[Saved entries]

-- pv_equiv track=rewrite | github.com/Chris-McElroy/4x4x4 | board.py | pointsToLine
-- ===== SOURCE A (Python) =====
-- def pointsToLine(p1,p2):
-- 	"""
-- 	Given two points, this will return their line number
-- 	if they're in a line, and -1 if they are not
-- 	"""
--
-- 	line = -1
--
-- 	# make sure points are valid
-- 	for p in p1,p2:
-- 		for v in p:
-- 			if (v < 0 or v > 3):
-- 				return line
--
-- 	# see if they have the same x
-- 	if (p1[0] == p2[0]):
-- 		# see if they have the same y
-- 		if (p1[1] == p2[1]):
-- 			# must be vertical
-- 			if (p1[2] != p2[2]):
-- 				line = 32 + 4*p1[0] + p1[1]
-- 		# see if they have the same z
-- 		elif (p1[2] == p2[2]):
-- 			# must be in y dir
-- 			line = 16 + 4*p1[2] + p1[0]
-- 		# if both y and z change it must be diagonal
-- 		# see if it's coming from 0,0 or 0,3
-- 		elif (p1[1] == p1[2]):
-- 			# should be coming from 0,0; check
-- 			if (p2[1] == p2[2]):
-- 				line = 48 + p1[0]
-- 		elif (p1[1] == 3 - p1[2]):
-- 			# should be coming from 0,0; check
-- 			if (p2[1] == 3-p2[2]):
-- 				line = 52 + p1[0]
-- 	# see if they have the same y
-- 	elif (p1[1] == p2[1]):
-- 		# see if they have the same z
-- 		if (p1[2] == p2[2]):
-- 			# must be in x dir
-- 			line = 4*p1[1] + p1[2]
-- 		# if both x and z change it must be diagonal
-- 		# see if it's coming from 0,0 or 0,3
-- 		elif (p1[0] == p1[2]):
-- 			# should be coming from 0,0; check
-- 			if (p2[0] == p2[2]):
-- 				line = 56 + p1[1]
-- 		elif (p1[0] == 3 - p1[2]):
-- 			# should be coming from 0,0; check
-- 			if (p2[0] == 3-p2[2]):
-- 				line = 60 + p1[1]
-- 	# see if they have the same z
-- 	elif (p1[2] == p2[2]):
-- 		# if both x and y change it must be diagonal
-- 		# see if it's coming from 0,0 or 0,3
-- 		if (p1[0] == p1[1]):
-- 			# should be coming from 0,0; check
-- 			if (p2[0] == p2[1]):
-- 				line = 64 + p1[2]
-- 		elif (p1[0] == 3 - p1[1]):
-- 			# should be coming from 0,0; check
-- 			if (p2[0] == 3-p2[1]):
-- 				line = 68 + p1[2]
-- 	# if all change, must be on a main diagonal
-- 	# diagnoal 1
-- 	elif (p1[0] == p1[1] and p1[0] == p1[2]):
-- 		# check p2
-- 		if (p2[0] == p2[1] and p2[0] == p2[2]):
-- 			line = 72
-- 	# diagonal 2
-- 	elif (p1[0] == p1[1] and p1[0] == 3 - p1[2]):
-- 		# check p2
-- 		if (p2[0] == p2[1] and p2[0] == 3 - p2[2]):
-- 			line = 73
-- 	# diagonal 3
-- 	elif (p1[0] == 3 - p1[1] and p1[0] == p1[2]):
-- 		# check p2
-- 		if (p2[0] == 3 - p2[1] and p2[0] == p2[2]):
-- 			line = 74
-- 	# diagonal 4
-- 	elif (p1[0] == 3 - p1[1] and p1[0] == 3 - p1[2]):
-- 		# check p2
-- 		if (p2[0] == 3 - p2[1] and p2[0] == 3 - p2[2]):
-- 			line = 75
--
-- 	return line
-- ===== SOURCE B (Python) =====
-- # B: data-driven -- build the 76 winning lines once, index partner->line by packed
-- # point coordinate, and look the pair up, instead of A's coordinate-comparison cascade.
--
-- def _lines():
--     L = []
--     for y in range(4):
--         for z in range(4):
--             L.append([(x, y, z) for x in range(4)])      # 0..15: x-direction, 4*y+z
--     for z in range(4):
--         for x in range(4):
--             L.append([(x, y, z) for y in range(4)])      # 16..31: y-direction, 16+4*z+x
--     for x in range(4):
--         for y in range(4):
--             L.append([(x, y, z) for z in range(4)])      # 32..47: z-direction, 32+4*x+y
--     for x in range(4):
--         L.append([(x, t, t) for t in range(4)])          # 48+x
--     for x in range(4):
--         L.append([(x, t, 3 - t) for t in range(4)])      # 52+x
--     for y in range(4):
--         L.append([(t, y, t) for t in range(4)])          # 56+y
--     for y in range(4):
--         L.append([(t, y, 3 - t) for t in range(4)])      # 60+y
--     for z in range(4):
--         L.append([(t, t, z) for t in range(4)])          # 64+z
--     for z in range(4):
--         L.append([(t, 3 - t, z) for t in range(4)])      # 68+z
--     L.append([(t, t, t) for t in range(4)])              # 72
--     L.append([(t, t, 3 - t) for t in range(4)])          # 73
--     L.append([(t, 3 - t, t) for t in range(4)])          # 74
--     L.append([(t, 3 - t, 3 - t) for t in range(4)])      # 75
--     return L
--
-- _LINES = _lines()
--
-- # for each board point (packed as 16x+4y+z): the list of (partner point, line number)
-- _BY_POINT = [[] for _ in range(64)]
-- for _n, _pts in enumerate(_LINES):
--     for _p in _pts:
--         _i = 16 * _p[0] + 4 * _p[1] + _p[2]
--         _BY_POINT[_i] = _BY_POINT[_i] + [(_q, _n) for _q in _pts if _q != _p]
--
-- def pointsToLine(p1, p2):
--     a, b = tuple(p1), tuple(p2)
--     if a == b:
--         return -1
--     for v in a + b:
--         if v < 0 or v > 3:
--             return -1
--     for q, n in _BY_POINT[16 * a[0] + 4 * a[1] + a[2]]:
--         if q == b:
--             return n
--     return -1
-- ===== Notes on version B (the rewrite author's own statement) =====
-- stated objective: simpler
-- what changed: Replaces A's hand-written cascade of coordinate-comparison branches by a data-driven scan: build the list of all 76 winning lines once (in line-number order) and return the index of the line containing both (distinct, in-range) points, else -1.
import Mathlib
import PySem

---

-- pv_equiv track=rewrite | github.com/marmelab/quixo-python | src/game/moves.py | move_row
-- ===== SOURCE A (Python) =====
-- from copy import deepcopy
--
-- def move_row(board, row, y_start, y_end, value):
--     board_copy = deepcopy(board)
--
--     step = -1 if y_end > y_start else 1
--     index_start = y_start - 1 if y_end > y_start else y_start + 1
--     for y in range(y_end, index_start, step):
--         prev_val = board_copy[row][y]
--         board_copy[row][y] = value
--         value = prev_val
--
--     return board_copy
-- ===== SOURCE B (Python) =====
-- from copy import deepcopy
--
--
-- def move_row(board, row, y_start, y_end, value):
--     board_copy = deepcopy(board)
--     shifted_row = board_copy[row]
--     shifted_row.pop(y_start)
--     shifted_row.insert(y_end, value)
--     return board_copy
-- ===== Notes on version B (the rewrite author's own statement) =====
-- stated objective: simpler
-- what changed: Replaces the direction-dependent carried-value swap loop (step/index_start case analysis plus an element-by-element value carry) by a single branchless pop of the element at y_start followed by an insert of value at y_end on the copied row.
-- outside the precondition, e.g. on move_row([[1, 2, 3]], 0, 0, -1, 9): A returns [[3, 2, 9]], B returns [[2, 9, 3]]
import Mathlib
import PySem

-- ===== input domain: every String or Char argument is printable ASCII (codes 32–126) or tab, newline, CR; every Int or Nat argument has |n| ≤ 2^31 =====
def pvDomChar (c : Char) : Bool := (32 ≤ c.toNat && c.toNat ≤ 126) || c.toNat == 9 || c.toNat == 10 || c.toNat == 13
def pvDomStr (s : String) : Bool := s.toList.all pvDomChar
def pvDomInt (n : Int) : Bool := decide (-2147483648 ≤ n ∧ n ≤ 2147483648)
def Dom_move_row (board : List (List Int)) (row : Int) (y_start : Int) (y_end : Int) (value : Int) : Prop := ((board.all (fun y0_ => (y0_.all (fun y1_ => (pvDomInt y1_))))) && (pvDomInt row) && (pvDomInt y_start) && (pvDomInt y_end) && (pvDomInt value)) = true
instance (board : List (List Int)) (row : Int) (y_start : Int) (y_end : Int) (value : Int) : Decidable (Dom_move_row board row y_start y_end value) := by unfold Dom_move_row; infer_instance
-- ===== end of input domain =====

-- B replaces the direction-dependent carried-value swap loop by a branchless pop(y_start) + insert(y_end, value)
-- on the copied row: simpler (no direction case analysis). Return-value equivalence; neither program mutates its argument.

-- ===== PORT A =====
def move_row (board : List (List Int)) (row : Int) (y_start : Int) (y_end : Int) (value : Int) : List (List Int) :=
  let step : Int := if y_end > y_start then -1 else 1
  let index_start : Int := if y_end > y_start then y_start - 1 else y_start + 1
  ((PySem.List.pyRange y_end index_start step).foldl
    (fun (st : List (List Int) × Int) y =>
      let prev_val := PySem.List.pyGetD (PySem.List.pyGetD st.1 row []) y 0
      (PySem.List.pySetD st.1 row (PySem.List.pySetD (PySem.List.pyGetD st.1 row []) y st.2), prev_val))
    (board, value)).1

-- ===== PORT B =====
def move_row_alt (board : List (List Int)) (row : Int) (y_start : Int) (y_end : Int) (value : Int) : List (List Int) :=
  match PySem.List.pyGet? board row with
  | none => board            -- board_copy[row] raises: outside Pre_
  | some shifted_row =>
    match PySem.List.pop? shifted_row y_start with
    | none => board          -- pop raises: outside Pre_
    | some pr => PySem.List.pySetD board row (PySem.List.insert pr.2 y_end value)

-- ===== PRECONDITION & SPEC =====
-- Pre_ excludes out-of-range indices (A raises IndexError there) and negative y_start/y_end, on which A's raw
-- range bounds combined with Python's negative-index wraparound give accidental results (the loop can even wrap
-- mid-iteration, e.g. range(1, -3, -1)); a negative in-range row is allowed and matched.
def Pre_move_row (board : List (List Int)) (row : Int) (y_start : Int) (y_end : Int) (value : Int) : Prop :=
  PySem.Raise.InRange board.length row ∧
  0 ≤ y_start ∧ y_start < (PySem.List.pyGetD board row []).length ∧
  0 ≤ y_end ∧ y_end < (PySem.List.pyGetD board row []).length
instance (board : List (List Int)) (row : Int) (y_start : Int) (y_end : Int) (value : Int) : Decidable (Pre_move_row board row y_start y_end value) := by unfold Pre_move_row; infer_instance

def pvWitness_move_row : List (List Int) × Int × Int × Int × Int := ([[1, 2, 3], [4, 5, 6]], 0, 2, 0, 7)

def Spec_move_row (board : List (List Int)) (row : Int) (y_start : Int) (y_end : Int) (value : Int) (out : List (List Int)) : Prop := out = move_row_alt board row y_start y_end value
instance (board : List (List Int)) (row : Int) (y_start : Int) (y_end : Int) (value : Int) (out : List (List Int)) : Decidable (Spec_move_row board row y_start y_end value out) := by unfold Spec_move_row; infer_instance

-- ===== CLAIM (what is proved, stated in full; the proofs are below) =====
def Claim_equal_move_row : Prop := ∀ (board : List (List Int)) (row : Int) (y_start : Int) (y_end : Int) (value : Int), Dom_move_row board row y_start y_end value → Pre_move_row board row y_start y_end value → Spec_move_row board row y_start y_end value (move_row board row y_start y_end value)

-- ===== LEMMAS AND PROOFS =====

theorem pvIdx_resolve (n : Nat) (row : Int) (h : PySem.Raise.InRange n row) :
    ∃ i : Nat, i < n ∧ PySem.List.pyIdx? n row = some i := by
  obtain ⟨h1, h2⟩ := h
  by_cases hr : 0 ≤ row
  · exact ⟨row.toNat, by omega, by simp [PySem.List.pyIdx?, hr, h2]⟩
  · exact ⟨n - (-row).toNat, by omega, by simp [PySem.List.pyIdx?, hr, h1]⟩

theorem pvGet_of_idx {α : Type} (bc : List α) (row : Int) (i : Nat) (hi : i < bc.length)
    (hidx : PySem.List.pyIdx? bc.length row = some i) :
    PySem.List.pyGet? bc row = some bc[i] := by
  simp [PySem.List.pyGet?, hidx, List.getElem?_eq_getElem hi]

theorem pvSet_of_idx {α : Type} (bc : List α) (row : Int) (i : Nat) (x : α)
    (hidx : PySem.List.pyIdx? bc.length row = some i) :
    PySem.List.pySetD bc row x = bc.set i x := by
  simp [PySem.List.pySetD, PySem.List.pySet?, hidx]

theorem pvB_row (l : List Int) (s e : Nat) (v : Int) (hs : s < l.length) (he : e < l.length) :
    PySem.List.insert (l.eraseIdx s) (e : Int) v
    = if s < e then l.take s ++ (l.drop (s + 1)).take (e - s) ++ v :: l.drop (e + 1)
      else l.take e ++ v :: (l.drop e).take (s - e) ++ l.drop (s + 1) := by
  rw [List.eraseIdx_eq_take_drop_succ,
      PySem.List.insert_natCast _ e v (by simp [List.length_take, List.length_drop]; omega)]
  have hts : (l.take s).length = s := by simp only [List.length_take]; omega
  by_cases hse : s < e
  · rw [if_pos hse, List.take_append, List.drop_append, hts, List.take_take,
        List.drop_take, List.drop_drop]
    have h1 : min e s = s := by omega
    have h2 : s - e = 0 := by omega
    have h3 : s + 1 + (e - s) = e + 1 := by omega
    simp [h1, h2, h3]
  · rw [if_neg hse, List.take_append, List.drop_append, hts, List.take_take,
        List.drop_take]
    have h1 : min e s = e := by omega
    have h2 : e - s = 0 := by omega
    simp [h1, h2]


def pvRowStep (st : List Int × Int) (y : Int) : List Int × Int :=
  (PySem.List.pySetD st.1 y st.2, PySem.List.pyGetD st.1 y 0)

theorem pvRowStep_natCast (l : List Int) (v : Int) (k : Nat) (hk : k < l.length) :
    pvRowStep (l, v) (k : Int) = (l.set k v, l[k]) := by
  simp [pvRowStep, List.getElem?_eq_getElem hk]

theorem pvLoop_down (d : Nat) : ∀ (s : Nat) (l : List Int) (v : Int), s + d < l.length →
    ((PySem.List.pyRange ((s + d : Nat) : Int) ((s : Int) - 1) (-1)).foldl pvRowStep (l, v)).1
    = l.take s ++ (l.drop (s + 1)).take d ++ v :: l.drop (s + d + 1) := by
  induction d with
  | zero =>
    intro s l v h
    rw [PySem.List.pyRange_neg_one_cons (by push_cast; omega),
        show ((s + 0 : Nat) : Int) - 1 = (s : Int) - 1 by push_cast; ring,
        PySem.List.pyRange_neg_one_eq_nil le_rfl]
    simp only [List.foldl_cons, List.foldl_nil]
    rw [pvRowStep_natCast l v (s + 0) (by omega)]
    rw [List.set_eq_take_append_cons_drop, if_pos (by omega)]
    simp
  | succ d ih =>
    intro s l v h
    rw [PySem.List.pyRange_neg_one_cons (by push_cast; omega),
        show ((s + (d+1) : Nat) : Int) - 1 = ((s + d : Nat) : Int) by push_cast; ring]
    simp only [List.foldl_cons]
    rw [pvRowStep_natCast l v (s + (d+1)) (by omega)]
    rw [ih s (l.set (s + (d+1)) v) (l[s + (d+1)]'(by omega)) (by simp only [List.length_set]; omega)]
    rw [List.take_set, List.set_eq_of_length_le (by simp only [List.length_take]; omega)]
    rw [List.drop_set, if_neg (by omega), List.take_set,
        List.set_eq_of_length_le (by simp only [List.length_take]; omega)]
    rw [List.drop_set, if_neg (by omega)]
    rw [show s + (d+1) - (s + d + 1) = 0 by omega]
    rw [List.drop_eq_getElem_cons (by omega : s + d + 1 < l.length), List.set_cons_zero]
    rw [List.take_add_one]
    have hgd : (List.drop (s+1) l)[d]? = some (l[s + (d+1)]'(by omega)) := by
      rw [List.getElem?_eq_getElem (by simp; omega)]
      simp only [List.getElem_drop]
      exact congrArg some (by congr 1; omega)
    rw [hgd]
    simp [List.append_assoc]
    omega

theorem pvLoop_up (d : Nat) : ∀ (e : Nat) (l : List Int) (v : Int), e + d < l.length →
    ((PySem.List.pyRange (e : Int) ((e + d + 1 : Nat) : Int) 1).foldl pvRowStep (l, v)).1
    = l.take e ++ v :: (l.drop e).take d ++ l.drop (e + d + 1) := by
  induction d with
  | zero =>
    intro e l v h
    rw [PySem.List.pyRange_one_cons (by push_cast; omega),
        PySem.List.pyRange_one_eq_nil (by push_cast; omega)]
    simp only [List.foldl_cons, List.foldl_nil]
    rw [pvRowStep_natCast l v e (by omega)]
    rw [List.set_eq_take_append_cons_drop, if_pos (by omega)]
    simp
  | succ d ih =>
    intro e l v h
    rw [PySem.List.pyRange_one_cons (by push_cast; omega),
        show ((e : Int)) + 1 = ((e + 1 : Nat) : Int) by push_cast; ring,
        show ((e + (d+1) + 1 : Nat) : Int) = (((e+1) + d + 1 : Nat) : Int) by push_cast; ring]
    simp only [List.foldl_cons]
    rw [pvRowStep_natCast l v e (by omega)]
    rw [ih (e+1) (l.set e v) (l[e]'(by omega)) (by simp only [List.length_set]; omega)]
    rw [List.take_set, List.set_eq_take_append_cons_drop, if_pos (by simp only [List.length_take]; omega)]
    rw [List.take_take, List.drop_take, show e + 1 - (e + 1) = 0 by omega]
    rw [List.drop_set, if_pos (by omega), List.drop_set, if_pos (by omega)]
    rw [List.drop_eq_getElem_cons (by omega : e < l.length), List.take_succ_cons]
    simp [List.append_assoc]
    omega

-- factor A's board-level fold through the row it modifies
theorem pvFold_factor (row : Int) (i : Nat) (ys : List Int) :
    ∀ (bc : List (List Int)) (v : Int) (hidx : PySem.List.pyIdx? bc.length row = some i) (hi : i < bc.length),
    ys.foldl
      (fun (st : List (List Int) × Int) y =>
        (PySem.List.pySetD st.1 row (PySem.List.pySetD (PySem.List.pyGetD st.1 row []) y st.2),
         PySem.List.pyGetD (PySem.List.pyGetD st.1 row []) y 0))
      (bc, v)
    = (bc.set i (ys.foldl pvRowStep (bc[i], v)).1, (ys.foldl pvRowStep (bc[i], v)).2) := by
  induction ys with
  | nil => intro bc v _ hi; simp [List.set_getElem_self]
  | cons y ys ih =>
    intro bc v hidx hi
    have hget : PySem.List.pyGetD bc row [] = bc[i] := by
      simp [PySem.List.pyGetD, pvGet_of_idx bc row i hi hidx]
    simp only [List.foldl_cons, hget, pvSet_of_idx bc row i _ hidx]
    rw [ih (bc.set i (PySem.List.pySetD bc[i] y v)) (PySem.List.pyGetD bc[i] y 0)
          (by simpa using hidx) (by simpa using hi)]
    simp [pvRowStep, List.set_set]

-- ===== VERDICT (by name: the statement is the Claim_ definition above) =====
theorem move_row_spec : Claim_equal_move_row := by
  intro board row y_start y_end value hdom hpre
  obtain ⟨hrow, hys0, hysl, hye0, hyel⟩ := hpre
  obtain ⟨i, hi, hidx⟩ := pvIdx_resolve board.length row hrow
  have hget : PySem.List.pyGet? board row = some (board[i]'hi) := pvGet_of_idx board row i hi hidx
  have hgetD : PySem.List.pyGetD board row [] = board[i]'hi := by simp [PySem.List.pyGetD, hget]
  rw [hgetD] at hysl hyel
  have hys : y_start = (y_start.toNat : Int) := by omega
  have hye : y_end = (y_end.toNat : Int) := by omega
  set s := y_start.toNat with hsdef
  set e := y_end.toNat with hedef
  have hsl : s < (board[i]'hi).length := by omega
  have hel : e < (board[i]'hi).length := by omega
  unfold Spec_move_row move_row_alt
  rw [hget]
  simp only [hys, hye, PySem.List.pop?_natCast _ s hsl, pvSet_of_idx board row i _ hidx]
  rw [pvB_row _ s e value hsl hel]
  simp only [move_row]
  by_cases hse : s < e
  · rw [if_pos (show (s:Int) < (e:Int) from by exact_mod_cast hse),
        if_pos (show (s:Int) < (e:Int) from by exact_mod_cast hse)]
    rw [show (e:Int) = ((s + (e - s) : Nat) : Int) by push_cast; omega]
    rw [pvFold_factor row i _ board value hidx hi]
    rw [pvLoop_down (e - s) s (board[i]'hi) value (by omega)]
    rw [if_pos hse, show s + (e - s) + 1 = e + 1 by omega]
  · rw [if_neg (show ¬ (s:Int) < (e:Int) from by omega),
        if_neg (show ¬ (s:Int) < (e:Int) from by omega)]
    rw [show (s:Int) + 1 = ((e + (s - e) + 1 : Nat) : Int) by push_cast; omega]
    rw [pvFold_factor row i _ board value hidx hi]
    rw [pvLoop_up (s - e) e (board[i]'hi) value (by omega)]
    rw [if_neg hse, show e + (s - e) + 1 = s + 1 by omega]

THE PROBLEM:
From the entries above, give again exactly the lines running from the line with "-- pv_equiv track=rewrite | github.com/marmelab/quixo-python" to the line with "prev_val = board_copy[row][y]"; include both of those lines.

RESULT FOR THIS TASK:
-- pv_equiv track=rewrite | github.com/marmelab/quixo-python | src/game/moves.py | move_row
-- ===== SOURCE A (Python) =====
-- from copy import deepcopy
--
-- def move_row(board, row, y_start, y_end, value):
--     board_copy = deepcopy(board)
--
--     step = -1 if y_end > y_start else 1
--     index_start = y_start - 1 if y_end > y_start else y_start + 1
--     for y in range(y_end, index_start, step):
--         prev_val = board_copy[row][y]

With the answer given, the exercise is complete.